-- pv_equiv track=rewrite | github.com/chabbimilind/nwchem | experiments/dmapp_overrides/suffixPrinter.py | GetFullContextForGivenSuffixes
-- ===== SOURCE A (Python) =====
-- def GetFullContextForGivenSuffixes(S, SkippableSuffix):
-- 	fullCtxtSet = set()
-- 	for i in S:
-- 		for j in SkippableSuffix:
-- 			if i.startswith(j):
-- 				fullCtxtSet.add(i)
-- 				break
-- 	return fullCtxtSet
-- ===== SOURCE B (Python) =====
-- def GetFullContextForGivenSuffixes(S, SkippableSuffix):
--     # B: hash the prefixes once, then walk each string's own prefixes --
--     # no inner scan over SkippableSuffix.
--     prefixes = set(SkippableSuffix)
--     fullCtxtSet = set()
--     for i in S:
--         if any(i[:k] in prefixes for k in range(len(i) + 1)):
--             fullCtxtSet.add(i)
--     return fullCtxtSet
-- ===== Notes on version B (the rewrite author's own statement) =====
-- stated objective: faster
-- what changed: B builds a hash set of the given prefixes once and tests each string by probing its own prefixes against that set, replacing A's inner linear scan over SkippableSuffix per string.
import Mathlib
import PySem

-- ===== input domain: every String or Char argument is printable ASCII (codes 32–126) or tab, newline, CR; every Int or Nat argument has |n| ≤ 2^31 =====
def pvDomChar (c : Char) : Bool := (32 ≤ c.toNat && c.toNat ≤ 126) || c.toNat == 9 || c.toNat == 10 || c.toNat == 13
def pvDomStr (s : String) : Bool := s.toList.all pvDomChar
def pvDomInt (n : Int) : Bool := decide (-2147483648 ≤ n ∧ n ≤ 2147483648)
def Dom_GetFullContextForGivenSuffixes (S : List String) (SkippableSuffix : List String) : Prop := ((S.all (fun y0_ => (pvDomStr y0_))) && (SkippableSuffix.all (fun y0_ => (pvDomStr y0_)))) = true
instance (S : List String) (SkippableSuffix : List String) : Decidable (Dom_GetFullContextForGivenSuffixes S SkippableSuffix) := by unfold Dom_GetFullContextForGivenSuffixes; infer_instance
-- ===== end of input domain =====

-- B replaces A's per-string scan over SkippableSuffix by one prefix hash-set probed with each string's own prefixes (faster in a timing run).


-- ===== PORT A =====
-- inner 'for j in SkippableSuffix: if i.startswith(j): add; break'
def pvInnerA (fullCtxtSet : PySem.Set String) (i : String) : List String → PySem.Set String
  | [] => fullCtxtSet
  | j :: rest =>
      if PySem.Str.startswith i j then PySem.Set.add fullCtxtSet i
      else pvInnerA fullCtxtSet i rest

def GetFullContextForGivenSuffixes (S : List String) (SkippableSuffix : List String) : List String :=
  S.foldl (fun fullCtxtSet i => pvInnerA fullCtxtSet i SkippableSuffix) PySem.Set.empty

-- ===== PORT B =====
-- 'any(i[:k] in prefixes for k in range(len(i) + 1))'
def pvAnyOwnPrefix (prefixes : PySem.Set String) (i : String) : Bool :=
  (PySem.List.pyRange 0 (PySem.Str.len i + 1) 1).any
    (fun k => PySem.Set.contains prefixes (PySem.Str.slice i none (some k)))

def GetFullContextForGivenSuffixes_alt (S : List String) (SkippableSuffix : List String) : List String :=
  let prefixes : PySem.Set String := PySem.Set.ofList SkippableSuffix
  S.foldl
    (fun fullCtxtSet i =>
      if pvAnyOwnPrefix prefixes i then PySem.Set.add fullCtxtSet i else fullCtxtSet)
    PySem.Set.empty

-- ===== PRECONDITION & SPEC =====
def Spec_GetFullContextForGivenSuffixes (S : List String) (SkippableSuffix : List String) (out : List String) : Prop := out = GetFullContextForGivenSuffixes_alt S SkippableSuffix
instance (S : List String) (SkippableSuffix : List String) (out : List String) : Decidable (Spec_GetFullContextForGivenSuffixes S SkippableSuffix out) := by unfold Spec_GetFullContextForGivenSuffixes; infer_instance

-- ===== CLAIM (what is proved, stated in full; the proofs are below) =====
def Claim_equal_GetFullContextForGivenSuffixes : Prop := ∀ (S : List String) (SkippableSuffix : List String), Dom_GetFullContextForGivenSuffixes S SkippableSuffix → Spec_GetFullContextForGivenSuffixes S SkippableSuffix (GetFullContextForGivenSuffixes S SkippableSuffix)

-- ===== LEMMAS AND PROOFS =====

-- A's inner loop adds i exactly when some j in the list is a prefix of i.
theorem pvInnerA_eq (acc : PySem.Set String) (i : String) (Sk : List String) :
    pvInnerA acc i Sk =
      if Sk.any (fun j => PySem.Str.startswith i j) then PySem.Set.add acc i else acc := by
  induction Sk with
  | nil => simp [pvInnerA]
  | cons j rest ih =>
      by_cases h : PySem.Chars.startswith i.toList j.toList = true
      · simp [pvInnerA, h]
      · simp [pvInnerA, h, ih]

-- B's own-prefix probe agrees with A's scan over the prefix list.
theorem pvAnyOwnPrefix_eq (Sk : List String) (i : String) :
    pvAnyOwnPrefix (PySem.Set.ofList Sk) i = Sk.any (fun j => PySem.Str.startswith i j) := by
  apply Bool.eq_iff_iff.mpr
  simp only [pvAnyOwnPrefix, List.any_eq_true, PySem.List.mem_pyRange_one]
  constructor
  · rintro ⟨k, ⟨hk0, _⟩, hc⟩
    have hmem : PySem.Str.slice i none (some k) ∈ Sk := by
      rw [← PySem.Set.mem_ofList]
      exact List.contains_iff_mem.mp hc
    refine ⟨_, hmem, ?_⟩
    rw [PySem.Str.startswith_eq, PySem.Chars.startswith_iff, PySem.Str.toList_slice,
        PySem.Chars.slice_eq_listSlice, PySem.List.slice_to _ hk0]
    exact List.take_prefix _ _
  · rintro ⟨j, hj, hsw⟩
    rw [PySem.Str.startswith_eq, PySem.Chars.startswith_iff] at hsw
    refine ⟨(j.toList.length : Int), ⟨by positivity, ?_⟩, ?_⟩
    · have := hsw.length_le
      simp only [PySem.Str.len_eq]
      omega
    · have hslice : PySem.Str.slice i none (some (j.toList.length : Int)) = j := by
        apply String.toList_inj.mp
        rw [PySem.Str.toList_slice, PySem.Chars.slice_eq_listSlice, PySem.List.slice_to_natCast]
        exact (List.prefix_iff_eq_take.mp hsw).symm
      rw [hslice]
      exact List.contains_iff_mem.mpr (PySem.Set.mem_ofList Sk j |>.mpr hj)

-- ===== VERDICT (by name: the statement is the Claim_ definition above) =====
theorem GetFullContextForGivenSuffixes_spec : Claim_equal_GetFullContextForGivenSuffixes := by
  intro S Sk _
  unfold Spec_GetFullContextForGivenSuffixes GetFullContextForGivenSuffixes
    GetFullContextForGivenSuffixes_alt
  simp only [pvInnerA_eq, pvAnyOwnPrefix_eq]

┄┄┄┄┄┄

Your instructions -
Print the whole listing again, exactly.

Response to the task -
-- pv_equiv track=rewrite | github.com/chabbimilind/nwchem | experiments/dmapp_overrides/suffixPrinter.py | GetFullContextForGivenSuffixes
-- ===== SOURCE A (Python) =====
-- def GetFullContextForGivenSuffixes(S, SkippableSuffix):
-- 	fullCtxtSet = set()
-- 	for i in S:
-- 		for j in SkippableSuffix:
-- 			if i.startswith(j):
-- 				fullCtxtSet.add(i)
-- 				break
-- 	return fullCtxtSet
-- ===== SOURCE B (Python) =====
-- def GetFullContextForGivenSuffixes(S, SkippableSuffix):
--     # B: hash the prefixes once, then walk each string's own prefixes --
--     # no inner scan over SkippableSuffix.
--     prefixes = set(SkippableSuffix)
--     fullCtxtSet = set()
--     for i in S:
--         if any(i[:k] in prefixes for k in range(len(i) + 1)):
--             fullCtxtSet.add(i)
--     return fullCtxtSet
-- ===== Notes on version B (the rewrite author's own statement) =====
-- stated objective: faster
-- what changed: B builds a hash set of the given prefixes once and tests each string by probing its own prefixes against that set, replacing A's inner linear scan over SkippableSuffix per string.
import Mathlib
import PySem

-- ===== input domain: every String or Char argument is printable ASCII (codes 32–126) or tab, newline, CR; every Int or Nat argument has |n| ≤ 2^31 =====
def pvDomChar (c : Char) : Bool := (32 ≤ c.toNat && c.toNat ≤ 126) || c.toNat == 9 || c.toNat == 10 || c.toNat == 13
def pvDomStr (s : String) : Bool := s.toList.all pvDomChar
def pvDomInt (n : Int) : Bool := decide (-2147483648 ≤ n ∧ n ≤ 2147483648)
def Dom_GetFullContextForGivenSuffixes (S : List String) (SkippableSuffix : List String) : Prop := ((S.all (fun y0_ => (pvDomStr y0_))) && (SkippableSuffix.all (fun y0_ => (pvDomStr y0_)))) = true
instance (S : List String) (SkippableSuffix : List String) : Decidable (Dom_GetFullContextForGivenSuffixes S SkippableSuffix) := by unfold Dom_GetFullContextForGivenSuffixes; infer_instance
-- ===== end of input domain =====

-- B replaces A's per-string scan over SkippableSuffix by one prefix hash-set probed with each string's own prefixes (faster in a timing run).


-- ===== PORT A =====
-- inner 'for j in SkippableSuffix: if i.startswith(j): add; break'
def pvInnerA (fullCtxtSet : PySem.Set String) (i : String) : List String → PySem.Set String
  | [] => fullCtxtSet
  | j :: rest =>
      if PySem.Str.startswith i j then PySem.Set.add fullCtxtSet i
      else pvInnerA fullCtxtSet i rest

def GetFullContextForGivenSuffixes (S : List String) (SkippableSuffix : List String) : List String :=
  S.foldl (fun fullCtxtSet i => pvInnerA fullCtxtSet i SkippableSuffix) PySem.Set.empty

-- ===== PORT B =====
-- 'any(i[:k] in prefixes for k in range(len(i) + 1))'
def pvAnyOwnPrefix (prefixes : PySem.Set String) (i : String) : Bool :=
  (PySem.List.pyRange 0 (PySem.Str.len i + 1) 1).any
    (fun k => PySem.Set.contains prefixes (PySem.Str.slice i none (some k)))

def GetFullContextForGivenSuffixes_alt (S : List String) (SkippableSuffix : List String) : List String :=
  let prefixes : PySem.Set String := PySem.Set.ofList SkippableSuffix
  S.foldl
    (fun fullCtxtSet i =>
      if pvAnyOwnPrefix prefixes i then PySem.Set.add fullCtxtSet i else fullCtxtSet)
    PySem.Set.empty

-- ===== PRECONDITION & SPEC =====
def Spec_GetFullContextForGivenSuffixes (S : List String) (SkippableSuffix : List String) (out : List String) : Prop := out = GetFullContextForGivenSuffixes_alt S SkippableSuffix
instance (S : List String) (SkippableSuffix : List String) (out : List String) : Decidable (Spec_GetFullContextForGivenSuffixes S SkippableSuffix out) := by unfold Spec_GetFullContextForGivenSuffixes; infer_instance

-- ===== CLAIM (what is proved, stated in full; the proofs are below) =====
def Claim_equal_GetFullContextForGivenSuffixes : Prop := ∀ (S : List String) (SkippableSuffix : List String), Dom_GetFullContextForGivenSuffixes S SkippableSuffix → Spec_GetFullContextForGivenSuffixes S SkippableSuffix (GetFullContextForGivenSuffixes S SkippableSuffix)

-- ===== LEMMAS AND PROOFS =====

-- A's inner loop adds i exactly when some j in the list is a prefix of i.
theorem pvInnerA_eq (acc : PySem.Set String) (i : String) (Sk : List String) :
    pvInnerA acc i Sk =
      if Sk.any (fun j => PySem.Str.startswith i j) then PySem.Set.add acc i else acc := by
  induction Sk with
  | nil => simp [pvInnerA]
  | cons j rest ih =>
      by_cases h : PySem.Chars.startswith i.toList j.toList = true
      · simp [pvInnerA, h]
      · simp [pvInnerA, h, ih]

-- B's own-prefix probe agrees with A's scan over the prefix list.
theorem pvAnyOwnPrefix_eq (Sk : List String) (i : String) :
    pvAnyOwnPrefix (PySem.Set.ofList Sk) i = Sk.any (fun j => PySem.Str.startswith i j) := by
  apply Bool.eq_iff_iff.mpr
  simp only [pvAnyOwnPrefix, List.any_eq_true, PySem.List.mem_pyRange_one]
  constructor
  · rintro ⟨k, ⟨hk0, _⟩, hc⟩
    have hmem : PySem.Str.slice i none (some k) ∈ Sk := by
      rw [← PySem.Set.mem_ofList]
      exact List.contains_iff_mem.mp hc
    refine ⟨_, hmem, ?_⟩
    rw [PySem.Str.startswith_eq, PySem.Chars.startswith_iff, PySem.Str.toList_slice,
        PySem.Chars.slice_eq_listSlice, PySem.List.slice_to _ hk0]
    exact List.take_prefix _ _
  · rintro ⟨j, hj, hsw⟩
    rw [PySem.Str.startswith_eq, PySem.Chars.startswith_iff] at hsw
    refine ⟨(j.toList.length : Int), ⟨by positivity, ?_⟩, ?_⟩
    · have := hsw.length_le
      simp only [PySem.Str.len_eq]
      omega
    · have hslice : PySem.Str.slice i none (some (j.toList.length : Int)) = j := by
        apply String.toList_inj.mp
        rw [PySem.Str.toList_slice, PySem.Chars.slice_eq_listSlice, PySem.List.slice_to_natCast]
        exact (List.prefix_iff_eq_take.mp hsw).symm
      rw [hslice]
      exact List.contains_iff_mem.mpr (PySem.Set.mem_ofList Sk j |>.mpr hj)

-- ===== VERDICT (by name: the statement is the Claim_ definition above) =====
theorem GetFullContextForGivenSuffixes_spec : Claim_equal_GetFullContextForGivenSuffixes := by
  intro S Sk _
  unfold Spec_GetFullContextForGivenSuffixes GetFullContextForGivenSuffixes
    GetFullContextForGivenSuffixes_alt
  simp only [pvInnerA_eq, pvAnyOwnPrefix_eq]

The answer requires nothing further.